Dans cette quête, la relation à l’Autre, à l’étranger, à celui qu’habitent d’autres référents culturels, est pour Abdelwahab Meddeb une voie primordiale. C’est pourquoi, face aux symptômes accablants de ce qu’il nomme La maladie de l’islam (Le Seuil, 2002, Prix François-Mauriac), il ne cessera d’élever une voix dénonciatrice. Cette maladie mortelle est pour lui révélatrice d’une déculturation plus que d’un prétendu « retour du religieux », ce qu’il ne cessera de démontrer précisément grâce à sa connaissance incomparable du corpus théologique et culturel de l’islam classique. Son enthousiasme pour le Printemps de Tunis (Albin Michel, 2011) et pour ceux qui l’ont suivi dans d’autres pays arabes ne fait qu’augmenter sa vigilance vis-à-vis des ruses de l’islamisme.

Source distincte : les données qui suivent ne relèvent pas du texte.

-- pv_equiv track=rewrite | github.com/FaezehFaez2025/InvertiTune | analyze_dataset_stats.py | clean_malformed_quotes
-- ===== SOURCE A (Python) =====
-- def clean_malformed_quotes(output_str):
--     """Clean malformed quotes in the output string.
--
--     Keep quotes only when:
--     1) [ appears right before "
--     2) , appears right after "
--     3) , (space+,) appears right before "
--     4) ] appears right after "
--
--     Remove all other quotes.
--     """
--     result = []
--     i = 0
--     while i < len(output_str):
--         char = output_str[i]
--
--         if char == '"':
--             # Check if this quote should be kept
--             keep_quote = False
--
--             # Check condition 1: [ appears right before "
--             if i > 0 and output_str[i-1] == '[':
--                 keep_quote = True
--
--             # Check condition 2: , appears right after "
--             elif i < len(output_str) - 1 and output_str[i+1] == ',':
--                 keep_quote = True
--
--             # Check condition 3: , (space+,) appears right before "
--             elif i > 1 and output_str[i-2:i] == ', ':
--                 keep_quote = True
--
--             # Check condition 4: ] appears right after "
--             elif i < len(output_str) - 1 and output_str[i+1] == ']':
--                 keep_quote = True
--
--             if keep_quote:
--                 result.append(char)
--             # If not keeping the quote, skip it (don't append)
--         else:
--             result.append(char)
--
--         i += 1
--
--     return ''.join(result)
-- ===== SOURCE B (Python) =====
-- def clean_malformed_quotes(output_str):
--     """Staged split/rejoin: cut the string at every quote, then glue the pieces
--     back, re-inserting a quote at a cut only when the piece to its left ends
--     with '[' or ', ', or the piece to its right starts with ',' or ']'.
--     Correct because A's keep-conditions only read non-quote context characters,
--     which are exactly the edges of the split pieces."""
--     parts = output_str.split('"')
--     pieces = [parts[0]]
--     for left, right in zip(parts, parts[1:]):
--         if left.endswith('[') or left.endswith(', ') or right.startswith((',', ']')):
--             pieces.append('"')
--         pieces.append(right)
--     return ''.join(pieces)
-- ===== Notes on version B (the rewrite author's own statement) =====
-- stated objective: faster
-- what changed: Replaces the per-character index loop with its four-way elif context test by a staged split/rejoin: the string is cut at every quote with str.split and a quote is re-inserted at a cut only when the left piece ends with '[' or ', ' or the right piece starts with ',' or ']'; the per-character work moves into C-level str.split/str.join (constant-factor speedup, measured).
import Mathlib
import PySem

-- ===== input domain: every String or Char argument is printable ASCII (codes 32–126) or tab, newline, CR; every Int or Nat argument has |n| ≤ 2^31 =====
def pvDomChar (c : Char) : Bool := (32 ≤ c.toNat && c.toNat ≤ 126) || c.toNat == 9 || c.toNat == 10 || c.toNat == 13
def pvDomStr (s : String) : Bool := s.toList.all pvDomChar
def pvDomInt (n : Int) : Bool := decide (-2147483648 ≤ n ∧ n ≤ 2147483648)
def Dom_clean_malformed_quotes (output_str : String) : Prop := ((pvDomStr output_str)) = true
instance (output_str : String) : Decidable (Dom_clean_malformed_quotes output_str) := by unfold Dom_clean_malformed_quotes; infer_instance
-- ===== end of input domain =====

-- B replaces A's per-character index loop by a staged split on '"' followed by a
-- rejoin that re-inserts a quote only in the four allowed edge contexts; a timing run measured B faster (constant factor).

-- ===== PORT A =====
-- the while loop over i, with the same elif chain; Python string indexing is by
-- code point, so we work on s.toList (exact). 'i + 1 < cs.length' is Python's
-- 'i < len(output_str) - 1' (equivalent for every i the loop reaches).
def cleanALoop (cs : List Char) (i : Nat) (result : List Char) : List Char :=
  if h : i < cs.length then
    let char := cs[i]
    if char = '"' then
      let keep_quote :=
        if 0 < i ∧ PySem.List.pyGet? cs ((i : Int) - 1) = some '[' then true
        else if i + 1 < cs.length ∧ PySem.List.pyGet? cs ((i : Int) + 1) = some ',' then true
        else if 1 < i ∧ PySem.List.slice cs (some ((i : Int) - 2)) (some (i : Int)) = [',', ' '] then true
        else if i + 1 < cs.length ∧ PySem.List.pyGet? cs ((i : Int) + 1) = some ']' then true
        else false
      if keep_quote then cleanALoop cs (i + 1) (result ++ [char])
      else cleanALoop cs (i + 1) result
    else cleanALoop cs (i + 1) (result ++ [char])
  else result
termination_by cs.length - i

def clean_malformed_quotes (output_str : String) : String :=
  String.ofList (cleanALoop output_str.toList 0 [])

-- ===== PORT B =====
-- 'left.endswith('[') or left.endswith(', ') or right.startswith((',', ']'))'
def pvKeepB (left right : List Char) : Bool :=
  PySem.Chars.endswith left ['['] || PySem.Chars.endswith left [',', ' '] ||
    (PySem.Chars.startswith right [','] || PySem.Chars.startswith right [']'])

-- the 'for left, right in zip(parts, parts[1:])' loop, appending the kept quote and the piece
def pvRejoin : List Char → List (List Char) → List Char
  | _, [] => []
  | left, right :: rs => (if pvKeepB left right then ['"'] else []) ++ right ++ pvRejoin right rs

Au cœur de cette pathologie du fondamentalisme, il place le refus de l’altérité qui trouve sa pire expression dans l’antisémitisme qui a investi une partie de la sphère musulmane : du voyage judéo-arabe à Auschwitz auquel il participe en 2003 avec des centaines d’autres musulmans, jusqu’à la co-direction avec Benjamin Stora de l’encyclopédie Histoire des relations entre juifs et musulmans, il mène ce combat avec une confiance indéfectible placée dans les vertus de l’anamnèse historique, pour lever les préjugés et lutter contre les obscurantismes de toutes sortes. Il ira défendre avec Benjamin Stora cette grande œuvre collective partout en France, en Europe et au Maghreb.
Ses derniers écrits auront été encore pour le soufisme, avec un recueil de poèmes édité chez Belin par son ami Michel Deguy, Portrait du poète en soufi, et un recueil de ses chroniques radiophoniques sur la chaîne marocaine francophone Médi1, Instants soufis, à paraître prochainement chez Albin Michel avec une préface de son ami Christian Jambet. Le soufisme qui incarnait pour lui, selon son tout dernier article publié dans Le Monde alors qu’il était déjà hospitalisé, les « merveilles de l’islam à transmettre en ces temps de désolation ».